A blocker‐resistant, fast‐decaying, intermediate‐threshold calcium current in palaeocortical pyramidal neurons

The whole‐cell patch‐clamp technique was used to record Ca 2+ currents in acutely dissociated neurons from layer II of guinea‐pig piriform cortex (PC). Ba 2+ (5 m m ) was used as charge carrier. In a subpopulation of layer II cells (≈ 22%) total Ba 2+ currents (I Ba s) displayed a high degree (> 70%) of inactivation after 300 ms of steady depolarization. The application of L‐, N‐ and P/Q‐type Ca 2+ ‐channel blockers to these high‐decay I Ba s left their fast inactivating component largely unaffected. The inactivation phase of the blocker‐resistant, fast‐decaying I Ba thus isolated had a bi‐exponential time course, with a fast time constant of ≈ 20 ms and a slower time constant of ≈ 100 ms at voltage levels positive to −10 mV. The voltage dependence of activation of the blocker‐resistant, fast‐decaying I Ba was shifted by ≈ 7–9 mV in the negative direction in comparison with those of other pharmacologically and/or kinetically different high‐voltage‐activated Ca 2+ currents.
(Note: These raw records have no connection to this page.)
-- pv_equiv track=rewrite | github.com/startingfindmistake/test-coding | [백준] 10256, 돌연변이.py | count_mutations
-- ===== SOURCE A (Python) =====
-- def generate_mutations(marker):
--     mutations = set()  # 중복된 돌연변이를 방지하기 위해 세트(set)를 사용합니다.
--     n = len(marker)
--
--     # 두 번째 부분을 뒤집는 모든 경우의 수를 생성
--     for i in range(n + 1):
--         for j in range(n + 1):
--             # 마커의 일부를 뒤집어 돌연변이를 생성합니다.
--             mutated_marker = marker[:i] + marker[i:j][::-1] + marker[j:]
--             mutations.add(mutated_marker)  # 생성된 돌연변이를 세트에 추가합니다.
--
--     return mutations
--
-- def count_mutations(dna, marker):
--     mutations = generate_mutations(marker)  # 모든 돌연변이를 생성합니다.
--     count = 0  # 출현 횟수를 저장할 변수를 초기화합니다.
--
--     for i in range(len(dna) - len(marker) + 1):
--         substring = dna[i:i + len(marker)]  # DNA 문자열에서 마커와 같은 길이의 부분 문자열을 추출합니다.
--         if substring in mutations:  # 추출한 부분 문자열이 돌연변이 중에 있다면,
--             count += 1  # 출현 횟수를 증가시킵니다.
--
--     return count
-- ===== SOURCE B (Python) =====
-- def count_mutations(dna, marker):
--     m = len(marker)
--     # index the dna windows once: window string -> number of occurrences
--     counts = {}
--     for i in range(len(dna) - m + 1):
--         w = dna[i:i + m]
--         counts[w] = counts.get(w, 0) + 1
--     # walk the distinct mutations (i <= j suffices: j < i never yields a
--     # length-m string) and sum the indexed occurrence counts
--     total = 0
--     seen = set()
--     for i in range(m + 1):
--         for j in range(i, m + 1):
--             mut = marker[:i] + marker[i:j][::-1] + marker[j:]
--             if mut not in seen:
--                 seen.add(mut)
--                 total += counts.get(mut, 0)
--     return total
-- ===== Notes on version B (the rewrite author's own statement) =====
-- stated objective: alternative
-- what changed: B inverts the counting: instead of generating the full mutation set and testing every dna window for membership, it builds a window->occurrence-count dictionary over dna in one pass and then sums the counts over the distinct mutations, generating only the triangular i<=j cases (j<i never yields a length-m string).
import Mathlib
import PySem

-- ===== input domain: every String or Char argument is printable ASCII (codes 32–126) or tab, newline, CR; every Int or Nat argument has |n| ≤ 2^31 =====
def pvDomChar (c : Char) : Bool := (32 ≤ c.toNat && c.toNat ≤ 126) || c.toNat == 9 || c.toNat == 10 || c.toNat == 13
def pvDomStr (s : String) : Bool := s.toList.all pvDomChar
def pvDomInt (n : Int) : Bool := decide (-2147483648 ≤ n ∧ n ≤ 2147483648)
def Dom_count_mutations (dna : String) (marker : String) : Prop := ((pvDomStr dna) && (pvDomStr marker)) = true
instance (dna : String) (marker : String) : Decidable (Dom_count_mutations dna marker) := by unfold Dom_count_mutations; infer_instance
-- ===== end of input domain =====

-- B replaces A's membership scan of dna windows with an inverted index: a window->count dictionary built
-- in one pass over dna, then a sum of counts over the distinct (triangular i<=j) mutations; alternative, same cost.


-- ===== PORT A =====
-- helper: port of generate_mutations (set of all substring-reversal variants of marker)
def genMutations (marker : List Char) : PySem.Set (List Char) :=
  let n : Int := marker.length
  (PySem.List.pyRange 0 (n + 1) 1).foldl (fun muts i =>
    (PySem.List.pyRange 0 (n + 1) 1).foldl (fun muts j =>
      PySem.Set.add muts
        (PySem.List.slice marker none (some i) ++
         (PySem.List.slice marker (some i) (some j)).reverse ++
         PySem.List.slice marker (some j) none)) muts)
    PySem.Set.empty

def count_mutations (dna : String) (marker : String) : Int :=
  let d := dna.toList
  let t := marker.toList
  let mutations := genMutations t
  (PySem.List.pyRange 0 ((d.length : Int) - t.length + 1) 1).foldl (fun count i =>
    let substring := PySem.List.slice d (some i) (some (i + (t.length : Int)))
    if PySem.Set.contains mutations substring then count + 1 else count) 0

-- ===== PORT B =====
def count_mutations_alt (dna : String) (marker : String) : Int :=
  let d := dna.toList
  let t := marker.toList
  let m : Int := t.length
  let counts := (PySem.List.pyRange 0 ((d.length : Int) - m + 1) 1).foldl
    (fun cd i =>
      let w := PySem.List.slice d (some i) (some (i + m))
      cd.insert w (cd.getD w 0 + 1))
    (PySem.Dict.empty : PySem.Dict (List Char) Int)
  let res := (PySem.List.pyRange 0 (m + 1) 1).foldl (fun st i =>
    (PySem.List.pyRange i (m + 1) 1).foldl (fun st j =>
      let mu := PySem.List.slice t none (some i) ++
                 (PySem.List.slice t (some i) (some j)).reverse ++
                 PySem.List.slice t (some j) none
      if PySem.Set.contains st.2 mu then st
      else (st.1 + counts.getD mu 0, PySem.Set.add st.2 mu)) st)
    ((0 : Int), (PySem.Set.empty : PySem.Set (List Char)))
  res.1

-- ===== PRECONDITION & SPEC =====
def Spec_count_mutations (dna : String) (marker : String) (out : Int) : Prop := out = count_mutations_alt dna marker
instance (dna : String) (marker : String) (out : Int) : Decidable (Spec_count_mutations dna marker out) := by unfold Spec_count_mutations; infer_instance

-- ===== CLAIM (what is proved, stated in full; the proofs are below) =====
def Claim_equal_count_mutations : Prop := ∀ (dna : String) (marker : String), Dom_count_mutations dna marker → Spec_count_mutations dna marker (count_mutations dna marker)

-- ===== LEMMAS AND PROOFS =====

-- the list of length-m windows of d, in scan order
def winsOf (d : List Char) (m : Nat) : List (List Char) :=
  (PySem.List.pyRange 0 ((d.length : Int) - (m : Int) + 1) 1).map
    (fun i => PySem.List.slice d (some i) (some (i + (m : Int))))

-- one mutation string: t with t[i:j] reversed
def mutOf (t : List Char) (i j : Int) : List Char :=
  PySem.List.slice t none (some i) ++ (PySem.List.slice t (some i) (some j)).reverse ++
    PySem.List.slice t (some j) none

-- A's full square generation list and B's triangular one, flattened
def genA (t : List Char) : List (List Char) :=
  (PySem.List.pyRange 0 ((t.length : Int) + 1) 1).flatMap
    (fun i => (PySem.List.pyRange 0 ((t.length : Int) + 1) 1).map (mutOf t i))

def genB (t : List Char) : List (List Char) :=
  (PySem.List.pyRange 0 ((t.length : Int) + 1) 1).flatMap
    (fun i => (PySem.List.pyRange i ((t.length : Int) + 1) 1).map (mutOf t i))

-- a nested fold is a fold over the flattened list
theorem foldl_foldl_flatMap {α β σ : Type} (l : List α) (g : α → List β) (step : σ → β → σ)
    (init : σ) :
    l.foldl (fun st i => (g i).foldl step st) init = (l.flatMap g).foldl step init := by
  induction l generalizing init with
  | nil => rfl
  | cons x xs ih => simp [List.flatMap, List.foldl_append, ih]

theorem genMutations_eq (t : List Char) :
    genMutations t = PySem.Set.ofList (genA t) := by
  simp only [genMutations, genA, PySem.Set.ofList_eq_foldl, ← foldl_foldl_flatMap,
    List.foldl_map, mutOf, PySem.Set.empty]

theorem countA_eq (dna marker : String) :
    count_mutations dna marker =
      ((winsOf dna.toList marker.toList.length).countP
        (fun w => (PySem.Set.ofList (genA marker.toList)).contains w) : Int) := by
  simp only [count_mutations, genMutations_eq, winsOf]
  rw [← List.foldl_map
    (f := fun i => PySem.List.slice dna.toList (some i) (some (i + (marker.toList.length : Int))))
    (g := fun (count : Int) w =>
      if (PySem.Set.ofList (genA marker.toList)).contains w then count + 1 else count),
    PySem.List.foldl_count_if]
  simp [Function.comp_def, PySem.Set.mem_ofList]

-- a set is a prefix of any of its updates (Set.add only appends)
theorem prefix_update {β : Type} [BEq β] (s : PySem.Set β) (gen : List β) :
    s <+: PySem.Set.update s gen := by
  induction gen generalizing s with
  | nil => exact List.prefix_refl s
  | cons x gen ih =>
    refine List.IsPrefix.trans ?_ (ih (PySem.Set.add s x))
    unfold PySem.Set.add
    split
    · exact List.prefix_refl s
    · exact List.prefix_append s [x]

-- the dedup-and-accumulate loop sums f over the newly inserted elements
theorem seenFold {β : Type} [BEq β] (f : β → Int) (gen : List β) :
    ∀ (t0 : Int) (s : PySem.Set β),
      gen.foldl (fun st x => if PySem.Set.contains st.2 x then st
                  else (st.1 + f x, PySem.Set.add st.2 x)) (t0, s)
        = (t0 + (((PySem.Set.update s gen).drop s.length).map f).sum,
           PySem.Set.update s gen) := by
  induction gen with
  | nil => intro t0 s; simp [PySem.Set.update]
  | cons x gen ih =>
    intro t0 s
    simp only [List.foldl_cons]
    by_cases h : PySem.Set.contains s x
    · have hc : List.contains s x = true := h
      have hadd : PySem.Set.add s x = s := by simp [PySem.Set.add, hc]
      have hupd : PySem.Set.update s (x :: gen) = PySem.Set.update s gen := by
        simp [PySem.Set.update, hadd]
      rw [if_pos h, ih t0 s, hupd]
    · have hc : List.contains s x = false := by
        exact Bool.not_eq_true _ ▸ (by exact h)
      have hadd : PySem.Set.add s x = s ++ [x] := by simp [PySem.Set.add, hc]
      have hupd : PySem.Set.update s (x :: gen) = PySem.Set.update (s ++ [x]) gen := by
        simp [PySem.Set.update, hadd]
      rw [if_neg h, ih (t0 + f x) (PySem.Set.add s x), hadd, hupd]
      obtain ⟨rest, hrest⟩ := prefix_update (s ++ [x]) gen
      rw [← hrest]
      have h1 : ((s ++ [x]) ++ rest).drop s.length = x :: rest := by
        rw [List.append_assoc]
        exact List.drop_left
      have h2 : ((s ++ [x]) ++ rest).drop (s ++ [x]).length = rest := List.drop_left
      rw [h1, h2]
      simp [add_assoc]

-- the triangular double loop is a fold over the flattened generation list
theorem triangle_fold {σ : Type} (t : List Char) (step : σ → List Char → σ) (init : σ) :
    (PySem.List.pyRange 0 ((t.length : Int) + 1) 1).foldl (fun st i =>
      (PySem.List.pyRange i ((t.length : Int) + 1) 1).foldl (fun st j =>
        step st (PySem.List.slice t none (some i) ++
          (PySem.List.slice t (some i) (some j)).reverse ++
          PySem.List.slice t (some j) none)) st) init
      = (genB t).foldl step init := by
  unfold genB
  rw [← foldl_foldl_flatMap]
  simp only [List.foldl_map, mutOf]

theorem countB_eq (dna marker : String) :
    count_mutations_alt dna marker =
      ((PySem.Set.ofList (genB marker.toList)).map
        (fun v => ((winsOf dna.toList marker.toList.length).count v : Int))).sum := by
  simp only [count_mutations_alt]
  rw [← List.foldl_map
    (f := fun i => PySem.List.slice dna.toList (some i) (some (i + (marker.toList.length : Int))))
    (g := fun (cd : PySem.Dict (List Char) Int) w => cd.insert w (cd.getD w 0 + 1)),
    triangle_fold (t := marker.toList)
      (step := fun st mu =>
        if PySem.Set.contains st.2 mu then st
        else (st.1 +
          (List.foldl (fun (cd : PySem.Dict (List Char) Int) w => cd.insert w (cd.getD w 0 + 1))
            PySem.Dict.empty
            (List.map
              (fun i => PySem.List.slice dna.toList (some i)
                (some (i + (marker.toList.length : Int))))
              (PySem.List.pyRange 0
                ((dna.toList.length : Int) - (marker.toList.length : Int) + 1) 1))).getD mu 0,
          PySem.Set.add st.2 mu)),
    seenFold]
  simp only [PySem.Set.update, PySem.Set.empty, ← PySem.Set.ofList_eq_foldl, List.length_nil,
    List.drop_zero, zero_add]
  refine congrArg List.sum (List.map_congr_left ?_)
  intro v _
  rw [PySem.Dict.getD_foldl_insert_add_one, PySem.Dict.getD_empty]
  simp [winsOf]

-- countP of a disjunction of disjoint predicates splits
theorem countP_or_disjoint {β : Type} (p q : β → Bool) (xs : List β)
    (h : ∀ x, ¬(p x = true ∧ q x = true)) :
    xs.countP (fun x => p x || q x) = xs.countP p + xs.countP q := by
  induction xs with
  | nil => rfl
  | cons x xs ih =>
    by_cases hp : p x = true <;> by_cases hq : q x = true <;>
      simp [hp, hq, ih] <;> first | omega | exact absurd ⟨hp, hq⟩ (h x)

-- double counting: summing occurrence counts over a duplicate-free list
-- equals counting members
theorem sum_count_eq_countP {β : Type} [BEq β] [LawfulBEq β] (S : List β) (xs : List β)
    (hS : S.Nodup) :
    (S.map (fun v => (xs.count v : Int))).sum = (xs.countP (fun x => decide (x ∈ S)) : Int) := by
  induction S with
  | nil => simp
  | cons v S ih =>
    have hvS : v ∉ S := (List.nodup_cons.mp hS).1
    have hnd : S.Nodup := (List.nodup_cons.mp hS).2
    have hdisj : ∀ x, ¬((x == v) = true ∧ decide (x ∈ S) = true) := by
      intro x hx
      exact hvS ((beq_iff_eq.mp hx.1) ▸ (decide_eq_true_iff.mp hx.2))
    have hsplit := countP_or_disjoint (fun x => x == v) (fun x => decide (x ∈ S)) xs hdisj
    have hcong : xs.countP (fun x => decide (x ∈ v :: S))
        = xs.countP (fun x => (x == v) || decide (x ∈ S)) := by
      apply List.countP_congr
      intro x _
      simp [List.mem_cons]
    rw [List.map_cons, List.sum_cons, ih hnd, hcong, hsplit, List.count]
    push_cast
    ring

-- every window has exactly the marker's length
theorem length_mem_winsOf (d : List Char) (m : Nat) (w : List Char) (hw : w ∈ winsOf d m) :
    w.length = m := by
  simp only [winsOf, List.mem_map] at hw
  obtain ⟨i, hi, rfl⟩ := hw
  rw [PySem.List.mem_pyRange_one] at hi
  rw [PySem.List.slice_toNat d hi.1 (by omega)]
  simp only [List.length_take, List.length_drop]
  omega

-- length of a mutation string
theorem length_mutOf (t : List Char) (i j : Int) (hi : 0 ≤ i) (hj : 0 ≤ j)
    (hin : i ≤ (t.length : Int)) (hjn : j ≤ (t.length : Int)) :
    (mutOf t i j).length = i.toNat + (j.toNat - i.toNat) + (t.length - j.toNat) := by
  unfold mutOf
  rw [PySem.List.slice_to t hi, PySem.List.slice_toNat t hi hj, PySem.List.slice_from t hj]
  simp only [List.length_append, List.length_take, List.length_drop, List.length_reverse]
  omega

-- on strings of the marker's length, membership in the square and the
-- triangular generation lists agree
theorem mem_genA_iff_genB (t : List Char) (w : List Char) (hw : w.length = t.length) :
    w ∈ genA t ↔ w ∈ genB t := by
  simp only [genA, genB, List.mem_flatMap, List.mem_map, PySem.List.mem_pyRange_one]
  constructor
  · rintro ⟨i, ⟨hi0, hi1⟩, j, ⟨hj0, hj1⟩, rfl⟩
    refine ⟨i, ⟨hi0, hi1⟩, j, ⟨?_, hj1⟩, rfl⟩
    by_contra hij
    have hlen := length_mutOf t i j hi0 hj0 (by omega) (by omega)
    omega
  · rintro ⟨i, ⟨hi0, hi1⟩, j, ⟨hij, hj1⟩, rfl⟩
    exact ⟨i, ⟨hi0, hi1⟩, j, ⟨by omega, hj1⟩, rfl⟩

-- ===== VERDICT (by name: the statement is the Claim_ definition above) =====
theorem count_mutations_spec : Claim_equal_count_mutations := by
  intro dna marker _
  unfold Spec_count_mutations
  rw [countA_eq, countB_eq,
    sum_count_eq_countP _ _ (PySem.Set.nodup_ofList (genB marker.toList))]
  congr 1
  apply List.countP_congr
  intro w hw
  have hlen := length_mem_winsOf _ _ _ hw
  have hAB := mem_genA_iff_genB marker.toList w hlen
  rw [Bool.eq_iff_iff]
  simp [PySem.Set.mem_ofList, hAB]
We named this blocker‐resistant, fast‐decaying, intermediate‐threshold current I Rfi . The amplitude of I Rfi decreased only slightly (by ≈ 9%) when extracellular Ca 2+ was substituted for Ba 2+ , in contrast with that of slowly decaying, high‐voltage‐activated currents, which was reduced by ≈ 41% on average. Moreover, I Rfi was substantially inhibited by low concentrations of Ni 2+ (50 μ m ). We conclude that I Rfi , because of its fast inactivation kinetics, intermediate threshold of activation and resistance to organic blockers, represents a definite, identifiable Ca 2+ current different from classical high‐voltage‐activated currents and clearly distinguishable from classical I T . The striking similarity found between I Rfi and Ca 2+ currents resulting from heterologous expression of α 1E ‐type channel subunits is discussed.